Senate nominates co-director, discusses constitutional changes

The student senate confirmed senior Molly Knapp as the co-director of the department of social concerns at a meeting Wednesday.

The senate confirmed Knapp, a commissioner in the department during the fall semester, with zero oppositions and zero abstentions.

Senior and student body president Becca Blais said she nominated Knapp to join the current director, senior Austin Matheny, due to the shifting focus and size of the department.

The department of social concerns is split into two groups to focus on separate topics: global affairs and sustainability. Each group meets separately, and Blais said Knapp has been leading the committee on global affairs with great success, while Matheny has been leading the group on sustainability.

“It was getting a little complicated,” Blais said of the decision to make Knapp a co-director. “Both sides of the department still have a lot of work to do in the last two months in terms of massive programming and policy initiatives.”

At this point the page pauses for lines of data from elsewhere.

-- pv_equiv track=rewrite | github.com/Nghia03092004/nghia03092004.github.io | project_euler/problem_421/solution.py | solve_for_prime
-- ===== SOURCE A (Python) =====
-- from math import gcd
--
-- def primitive_root(p):
--     """Find a primitive root of prime p."""
--     if p == 2:
--         return 1
--     phi = p - 1
--     factors = []
--     temp = phi
--     d = 2
--     while d * d <= temp:
--         if temp % d == 0:
--             factors.append(d)
--             while temp % d == 0:
--                 temp //= d
--         d += 1
--     if temp > 1:
--         factors.append(temp)
--
--     for g in range(2, p):
--         if all(pow(g, phi // f, p) != 1 for f in factors):
--             return g
--     return -1
--
-- def extended_gcd(a, b):
--     if b == 0:
--         return a, 1, 0
--     g, x, y = extended_gcd(b, a % b)
--     return g, y, x - (a // b) * y
--
-- def solve_for_prime(p, N):
--     """Count sum of p * f(p) where f(p) = |{n in [1,N]: p | n^15+1}|."""
--     if p == 2:
--         cnt = (N + 1) // 2
--         return 2 * cnt
--
--     pm1 = p - 1
--     g30 = gcd(30, pm1)
--     g15 = gcd(15, pm1)
--     c = g30 - g15
--
--     if c == 0:
--         return 0
--
--     g = primitive_root(p)
--     half = pm1 // 2
--
--     d = gcd(15, pm1)
--     if half % d != 0:
--         return 0
--
--     a_coeff = 15 // d
--     b_val = half // d
--     mod_val = pm1 // d
--
--     gg, x, y = extended_gcd(a_coeff, mod_val)
--     k0 = (x * b_val) % mod_val
--
--     residues = []
--     for t in range(d):
--         k = (k0 + t * mod_val) % pm1
--         r = pow(g, k, p)
--         residues.append(r)
--     residues.sort()
--
--     full_periods = N // p
--     remainder = N % p
--
--     cnt = full_periods * c
--     for r in residues:
--         if r == 0:
--             continue
--         if r <= remainder:
--             cnt += 1
--
--     return p * cnt
-- ===== SOURCE B (Python) =====
-- from math import gcd
--
-- def _proper_divisors(n):
--     """All divisors m of n with 1 <= m < n, by pairing m with n // m."""
--     small, large = [], []
--     i = 1
--     while i * i <= n:
--         if n % i == 0:
--             small.append(i)
--             if i != n // i:
--                 large.append(n // i)
--         i += 1
--     return [m for m in small + large[::-1] if m < n]
--
-- def _primitive_root(p):
--     """First g in [2,p) whose order mod p is p-1: no factorization — test
--     g^m != 1 for EVERY proper divisor m of p-1 (m | (p-1)/f for some prime
--     f | p-1, so this agrees with the classic prime-factor criterion)."""
--     if p == 2:
--         return 1
--     phi = p - 1
--     divs = _proper_divisors(phi)
--     for g in range(2, p):
--         if all(pow(g, m, p) != 1 for m in divs):
--             return g
--     return -1
--
-- def solve_for_prime(p, N):
--     """Count sum of p * f(p) where f(p) = |{n in [1,N]: p | n^15+1}|."""
--     if p == 2:
--         return 2 * ((N + 1) // 2)
--     pm1 = p - 1
--     d = gcd(15, pm1)
--     c = gcd(30, pm1) - d
--     if c == 0:
--         return 0
--     half = pm1 // 2
--     if half % d:
--         return 0
--     mod_val = pm1 // d
--     k0 = pow(15 // d, -1, mod_val) * (half // d) % mod_val
--     g = _primitive_root(p)
--     remainder = N % p
--     tail = sum(1 for t in range(d)
--                if (r := pow(g, (k0 + t * mod_val) % pm1, p)) and r <= remainder)
--     return p * ((N // p) * c + tail)
-- ===== Notes on version B (the rewrite author's own statement) =====
-- stated objective: alternative
-- what changed: B finds the primitive root with a divisor-enumeration order test (g^m != 1 for every proper divisor m of p-1, divisors collected in sqrt-paired fashion) instead of trial-division prime factorization of p-1, replaces the recursive extended-Euclid/Bezout machinery by the builtin modular inverse pow(a,-1,m), and counts matching residues in one closed-form sum without building and sorting a residue list.
import Mathlib
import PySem

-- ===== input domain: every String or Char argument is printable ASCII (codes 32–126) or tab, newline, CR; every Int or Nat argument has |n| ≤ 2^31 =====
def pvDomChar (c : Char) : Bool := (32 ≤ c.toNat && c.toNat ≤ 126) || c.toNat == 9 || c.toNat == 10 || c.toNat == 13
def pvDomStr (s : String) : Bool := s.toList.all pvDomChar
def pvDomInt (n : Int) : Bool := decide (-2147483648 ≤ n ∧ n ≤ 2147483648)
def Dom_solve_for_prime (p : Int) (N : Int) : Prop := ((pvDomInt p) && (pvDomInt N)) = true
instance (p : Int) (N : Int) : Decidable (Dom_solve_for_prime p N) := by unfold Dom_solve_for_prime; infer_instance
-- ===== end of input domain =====

-- B finds the primitive root by a divisor-enumeration order test (no factorization), uses the
-- builtin modular inverse instead of the Bezout recursion and a closed-form count instead of
-- sort-and-scan: an alternative algorithm with the same return value.


-- ===== PORT A =====

-- shared helper: Python's built-in pow(b, e, m).  Exact for 0 ≤ e; for e < 0 CPython first inverts
-- b mod m (here via the Bézout coefficient Int.gcdA), exact whenever gcd(b, m) = 1 — the only case
-- either program reaches (Python raises ValueError otherwise).
-- an integer division by b ≥ 2 strictly shrinks a positive integer (cited by termination proofs)
theorem int_div_lt_self {a b : Int} (h0 : 0 < a) (h1 : 1 < b) : a / b < a := by
  have h := Int.mul_ediv_add_emod a b
  have hnn : 0 ≤ a / b := Int.ediv_nonneg (le_of_lt h0) (by omega)
  have hmod : 0 ≤ a % b := Int.emod_nonneg a (by omega)
  nlinarith

-- CPython's square-and-multiply modular exponentiation (binPowMod_eq below proves it equal
-- to PySem.Int.powMod, i.e. to (b ^ e) mod m)
def binPowMod (b : Int) (e : Nat) (m : Int) : Int :=
  if h : e = 0 then PySem.Int.mod 1 m
  else
    let hf := binPowMod b (e / 2) m
    if e % 2 = 0 then PySem.Int.mod (hf * hf) m
    else PySem.Int.mod (hf * hf * PySem.Int.mod b m) m
termination_by e
decreasing_by exact Nat.div_lt_self (Nat.pos_of_ne_zero h) one_lt_two

def pyPowMod (b e m : Int) : Int :=
  if 0 ≤ e then binPowMod b e.toNat m
  else binPowMod (PySem.Int.mod (Int.gcdA b m) m) (-e).toNat m

-- shared helper: the inner 'while temp % d == 0: temp //= d' of both programs' loops
-- ('2 ≤ d ∧ 0 < t' is a totality guard only; it holds at every executed call)
-- cited by pyDivOut's termination proof
theorem dec_pyDivOut (t d : Int) (h : 2 ≤ d ∧ 0 < t ∧ PySem.Int.mod t d = 0) :
    (PySem.Int.floordiv t d).toNat < t.toNat := by
  have h1 : PySem.Int.floordiv t d = t / d := PySem.Int.floordiv_eq_ediv_of_pos (by omega)
  have h2 : t / d < t := int_div_lt_self h.2.1 (by omega)
  have h3 : 0 ≤ t / d := Int.ediv_nonneg (by omega) (by omega)
  omega

def pyDivOut (t d : Int) : Int :=
  if h : 2 ≤ d ∧ 0 < t ∧ PySem.Int.mod t d = 0 then pyDivOut (PySem.Int.floordiv t d) d else t
termination_by t.toNat
decreasing_by exact dec_pyDivOut t d h

-- bounds on pyDivOut, cited by the termination proof of A's factor loop
theorem pyDivOut_bounds (t d : Int) (ht : 0 ≤ t) : 0 ≤ pyDivOut t d ∧ pyDivOut t d ≤ t := by
  revert ht
  induction t using pyDivOut.induct (d := d) with
  | case1 x hx ih =>
      intro ht
      rw [pyDivOut, dif_pos hx]
      have h1 : PySem.Int.floordiv x d = x / d := PySem.Int.floordiv_eq_ediv_of_pos (by omega)
      have h2 : x / d < x := int_div_lt_self hx.2.1 (by omega)
      have h3 : 0 ≤ x / d := Int.ediv_nonneg (by omega) (by omega)
      have := ih (by omega)
      omega
  | case2 x hx =>
      intro ht
      rw [pyDivOut, dif_neg hx]
      omega

theorem pyDivOut_lt (t d : Int) (hd : 2 ≤ d) (ht : 0 < t) (hm : PySem.Int.mod t d = 0) :
    pyDivOut t d < t := by
  rw [pyDivOut, dif_pos ⟨hd, ht, hm⟩]
  have h1 : PySem.Int.floordiv t d = t / d := PySem.Int.floordiv_eq_ediv_of_pos (by omega)
  have h2 : t / d < t := int_div_lt_self ht (by omega)
  have h3 : 0 ≤ t / d := Int.ediv_nonneg (by omega) (by omega)
  have := pyDivOut_bounds (PySem.Int.floordiv t d) d (by omega)
  omega

-- A's factor loop 'while d * d <= temp: if temp % d == 0: append d; divide out; d += 1'
-- ('2 ≤ d' is a totality guard only; d starts at 2 and increases)
-- cited by factorA's termination proof
theorem dec_factor1 (temp d : Int) (h : d * d ≤ temp ∧ 2 ≤ d)
    (hm : PySem.Int.mod temp d = 0) :
    (pyDivOut temp d).toNat + ((pyDivOut temp d).toNat + 2 - (d + 1).toNat)
      < temp.toNat + (temp.toNat + 2 - d.toNat) := by
  have hd : 2 ≤ d := h.2
  have ht : 4 ≤ temp := by nlinarith [h.1]
  have h4 := pyDivOut_lt temp d hd (by omega) hm
  have h5 := (pyDivOut_bounds temp d (by omega)).1
  omega

theorem dec_factor2 (temp d : Int) (h : d * d ≤ temp ∧ 2 ≤ d) :
    temp.toNat + (temp.toNat + 2 - (d + 1).toNat) < temp.toNat + (temp.toNat + 2 - d.toNat) := by
  have hd : 2 ≤ d := h.2
  have hdt : d ≤ temp := by nlinarith [h.1]
  omega

def factorA (temp d : Int) : Int × List Int :=
  if h : d * d ≤ temp ∧ 2 ≤ d then
    if hm : PySem.Int.mod temp d = 0 then
      let r := factorA (pyDivOut temp d) (d + 1)
      (r.1, d :: r.2)
    else factorA temp (d + 1)
  else (temp, [])
termination_by temp.toNat + (temp.toNat + 2 - d.toNat)
decreasing_by
  · exact dec_factor1 temp d h hm
  · exact dec_factor2 temp d h

-- A's search 'for g in range(2, p): if all(pow(g, phi // f, p) != 1 for f in factors): return g'
-- (the for-over-range is the counting loop itself; no list is materialized)
def searchA (phi p : Int) (factors : List Int) (g : Int) : Int :=
  if g < p then
    if factors.all (fun f => decide (pyPowMod g (PySem.Int.floordiv phi f) p ≠ 1)) then g
    else searchA phi p factors (g + 1)
  else -1
termination_by (p - g).toNat
decreasing_by omega

def primitive_root (p : Int) : Int :=
  if p = 2 then 1
  else
    let phi := p - 1
    let fr := factorA phi 2
    let factors := if fr.1 > 1 then fr.2 ++ [fr.1] else fr.2
    searchA phi p factors 2

-- cited by extended_gcd's termination proof
theorem dec_extended_gcd (a b : Int) (hb : ¬ b = 0) :
    (PySem.Int.mod a b).natAbs < b.natAbs := by
  rcases lt_or_gt_of_ne hb with hneg | hpos
  · have := PySem.Int.mod_neg_bounds a hneg; omega
  · have h1 := PySem.Int.mod_nonneg a hpos
    have h2 := PySem.Int.mod_lt a hpos
    omega

def extended_gcd (a b : Int) : Int × Int × Int :=
  if hb : b = 0 then (a, 1, 0)
  else
    ((extended_gcd b (PySem.Int.mod a b)).1,
     (extended_gcd b (PySem.Int.mod a b)).2.2,
     (extended_gcd b (PySem.Int.mod a b)).2.1
       - PySem.Int.floordiv a b * (extended_gcd b (PySem.Int.mod a b)).2.2)
termination_by b.natAbs
decreasing_by exact dec_extended_gcd a b hb

def solve_for_prime (p : Int) (N : Int) : Int :=
  if p = 2 then 2 * PySem.Int.floordiv (N + 1) 2
  else
    let pm1 := p - 1
    let g30 : Int := Int.gcd 30 pm1
    let g15 : Int := Int.gcd 15 pm1
    let c := g30 - g15
    if c = 0 then 0
    else
      let g := primitive_root p
      let half := PySem.Int.floordiv pm1 2
      let d : Int := Int.gcd 15 pm1
      if PySem.Int.mod half d ≠ 0 then 0
      else
        let a_coeff := PySem.Int.floordiv 15 d
        let b_val := PySem.Int.floordiv half d
        let mod_val := PySem.Int.floordiv pm1 d
        let eg := extended_gcd a_coeff mod_val
        let k0 := PySem.Int.mod (eg.2.1 * b_val) mod_val
        let residues := (PySem.List.pyRange 0 d 1).foldl
          (fun acc t => acc ++ [pyPowMod g (PySem.Int.mod (k0 + t * mod_val) pm1) p]) []
        let residues' := PySem.List.sorted residues (fun x => x) false
        let full_periods := PySem.Int.floordiv N p
        let remainder := PySem.Int.mod N p
        let cnt := residues'.foldl
          (fun cnt r => if r = 0 then cnt else if r ≤ remainder then cnt + 1 else cnt)
          (full_periods * c)
        p * cnt

-- ===== PORT B =====

-- cited by divLoop's termination proof
theorem dec_divLoop (n i : Int) (h : i * i ≤ n ∧ 1 ≤ i) :
    n.toNat + 1 - (i + 1).toNat < n.toNat + 1 - i.toNat := by
  have h1 : i ≤ n := by nlinarith [h.1, h.2]
  omega

-- B's divisor loop 'while i*i <= n: if n % i == 0: small.append(i); maybe large.append(n//i)'
def divLoop (n i : Int) (small large : List Int) : List Int × List Int :=
  if h : i * i ≤ n ∧ 1 ≤ i then
    if PySem.Int.mod n i = 0 then
      divLoop n (i + 1) (small ++ [i])
        (if i ≠ PySem.Int.floordiv n i then large ++ [PySem.Int.floordiv n i] else large)
    else divLoop n (i + 1) small large
  else (small, large)
termination_by n.toNat + 1 - i.toNat
decreasing_by all_goals exact dec_divLoop n i h

def proper_divisors (n : Int) : List Int :=
  let r := divLoop n 1 [] []
  (r.1 ++ r.2.reverse).filter (fun m => decide (m < n))

-- B's search 'next((g for g in range(2, p) if all(pow(g, m, p) != 1 for m in divs)), -1)'
def searchB (p : Int) (divs : List Int) (g : Int) : Int :=
  if g < p then
    if divs.all (fun m => decide (pyPowMod g m p ≠ 1)) then g
    else searchB p divs (g + 1)
  else -1
termination_by (p - g).toNat
decreasing_by omega

def primitive_root_alt (p : Int) : Int :=
  if p = 2 then 1
  else
    let phi := p - 1
    let divs := proper_divisors phi
    searchB p divs 2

Because of the broad scope of the department of social concerns, having two directors will allow the groups to work independently and might allow future senates to split the department into two, Blais said.

“As co-director, Molly will have greater autonomy in leading her department committee,” she said. “The department as one cohesive body will have a greater chance at tackling all of the remaining platform and other items.”

Knapp previously served as an NDVotes dorm representative in Lewis Hall, vice president for the class of 2018’s Sophomore Class Council and a member of the class of 2018’s Freshman Class Council. She is also a student worker at both the Alliance for Catholic Education (ACE) and the International Summer Service Learning Program (ISSLP).

“I have full confidence that Molly and Austin will serve as an incredible team, and that she will fit perfectly within the executive cabinet for the remainder of our term,” Blais said.

Blais read a letter from Matheny in which he also expressed his endorsement of Knapp to be his co-director.

“Within her role, Molly has continuously demonstrated passion for the work that she does and poise in the face of adversity,” Matheny said in the letter.

Last semester, Knapp’s team on the global affairs committee organized the events to raise awareness about the Rohingya refugee crisis, and Matheny said the work would have been impossible without Knapp.

“As a member of the executive cabinet and of student government as a whole, I have been lucky enough to work alongside some of the most passionate … people that this prestigious university has to offer,” Matheny said. “I can say without hestitation that Molly Knapp is one of those people.”

Following Knapp’s confirmation, student union parliamentarian and junior Colin Brankin presented proposed constitutional changes to the student senate.

The changes reorganize and clarify various articles in the constitution, including instructing future student senates on how to vote on new constitutions, explicitly requiring all nine student union organizations to submit bylaws to the ethics committee and clarifying the quorum — the minimum number of voters to make a proceeding valid — to be two-thirds in any student government vote.

“There are essentially zero content changes, with the exception of one point of clarification,” Brankin said. “Everything is just reorganizing it for the sake of reading it and so it flows well together.”

The changes reiterate that the student union secretary must post the minutes, agenda and resolutions of each meeting on the website. Another edit clarifies that, given certain offenses, any position holder in the student union can be impeached.

Brankin also noted the upcoming student senate elections and brought the senators’ attention to the addition of a “For Prospective Senators” tab on the student government website.

The site includes information about who can be a senator, what senate does and the meaning of senatorial committees. The website also has links to the constitution, the Judicial Council website and embeds the Parliamentary Procedure and Senate Rules Guidebook.

Brankin and judicial council president and senior Matt Ross will be holding a prospective senator information session Feb. 13 to provide interested students with more information about senate. The session will be held at 7 p.m. in the Montgomery Auditorium of the LaFortune Student Center.